-- sum of the swapped-edge weights, decomposed the way A's prefix/suffix sums see it
theorem sum_decomp (g f : Nat → Int) (N i j : Nat) (hi : 1 ≤ i) (hij : i < j) (hjN : j ≤ N)
    (hag : ∀ t, t < N → t ≠ i-1 → t ≠ i → t ≠ j-1 → t ≠ j → f t = g t) :
    sE f N = sE g (i-1) + f (i-1) + f i
      + (if i+1 < j then (sE g (j-1) - sE g (i+1)) + f (j-1) else 0)
      + (if j < N then f j + (sE g N - sE g (j+1)) else 0) := by
  have c0 : sR f 0 (i-1) = sE g (i-1) := by
    rw [sR_congr g f 0 (i-1) (fun t h1 h2 => hag t (by omega) (by omega) (by omega) (by omega) (by omega))]
    rw [← sE_eq_sR]
  have p1 : sE f N = sR f 0 (i-1) + sR f (i-1) (N-(i-1)) := by
    have h := sR_split' f 0 (i-1) N (by omega)
    rw [Nat.zero_add] at h
    rw [sE_eq_sR]
    exact h
  have p2 : sR f (i-1) (N-(i-1)) = f (i-1) + sR f i (N-i) := by
    rw [sR_peel f (i-1) _ (by omega), show i-1+1 = i from by omega,
      show N-(i-1)-1 = N-i from by omega]
  have p3 : sR f i (N-i) = f i + sR f (i+1) (N-(i+1)) := by
    rw [sR_peel f i _ (by omega), show N-i-1 = N-(i+1) from by omega]
  by_cases hadj : i + 1 < j
  · -- non-adjacent swap
    have c1 : sR f (i+1) (j-1-(i+1)) = sE g (j-1) - sE g (i+1) := by
      rw [sR_congr g f _ _ (fun t h1 h2 => hag t (by omega) (by omega) (by omega) (by omega) (by omega))]
      exact sR_eq_sE_sub g (i+1) (j-1) (by omega)
    have p4 : sR f (i+1) (N-(i+1)) = sR f (i+1) (j-1-(i+1)) + sR f (j-1) (N-(j-1)) := by
      have h := sR_split' f (i+1) (j-1-(i+1)) (N-(i+1)) (by omega)
      rw [show (i+1) + (j-1-(i+1)) = j-1 from by omega,
        show N-(i+1) - (j-1-(i+1)) = N-(j-1) from by omega] at h
      exact h
    have p5 : sR f (j-1) (N-(j-1)) = f (j-1) + sR f j (N-j) := by
      rw [sR_peel f (j-1) _ (by omega), show j-1+1 = j from by omega,
        show N-(j-1)-1 = N-j from by omega]
    by_cases hjlt : j < N
    · have c2 : sR f (j+1) (N-(j+1)) = sE g N - sE g (j+1) := by
        rw [sR_congr g f _ _ (fun t h1 h2 => hag t (by omega) (by omega) (by omega) (by omega) (by omega))]
        exact sR_eq_sE_sub g (j+1) N (by omega)
      have p6 : sR f j (N-j) = f j + sR f (j+1) (N-(j+1)) := by
        rw [sR_peel f j _ (by omega), show N-j-1 = N-(j+1) from by omega]
      rw [p1, p2, p3, p4, p5, p6, c0, c1, c2, if_pos hadj, if_pos hjlt]
      ring
    · have p6 : sR f j (N-j) = 0 := by
        rw [show N-j = 0 from by omega]
        simp [sR]
      rw [p1, p2, p3, p4, p5, p6, c0, c1, if_pos hadj, if_neg hjlt]
      ring
  · -- adjacent swap: j = i+1
    have hadj' : j = i + 1 := by omega
    subst hadj'
    by_cases hjlt : i + 1 < N
    · have c2 : sR f (i+1+1) (N-(i+1+1)) = sE g N - sE g (i+1+1) := by
        rw [sR_congr g f _ _ (fun t h1 h2 => hag t (by omega) (by omega) (by omega) (by omega) (by omega))]
        exact sR_eq_sE_sub g (i+1+1) N (by omega)
      have p6 : sR f (i+1) (N-(i+1)) = f (i+1) + sR f (i+1+1) (N-(i+1+1)) := by
        rw [sR_peel f (i+1) _ (by omega), show N-(i+1)-1 = N-(i+1+1) from by omega]
      rw [p1, p2, p3, p6, c0, c2, if_neg hadj, if_pos hjlt]
      ring
    · have p6 : sR f (i+1) (N-(i+1)) = 0 := by
        rw [show N-(i+1) = 0 from by omega]
        simp [sR]
      rw [p1, p2, p3, p6, c0, if_neg hadj, if_neg hjlt]
      ring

════════

Exercise requirements: Look through the lines above and collect those with the word "adjacent".

Expected output:
  · -- non-adjacent swap
  · -- adjacent swap: j = i+1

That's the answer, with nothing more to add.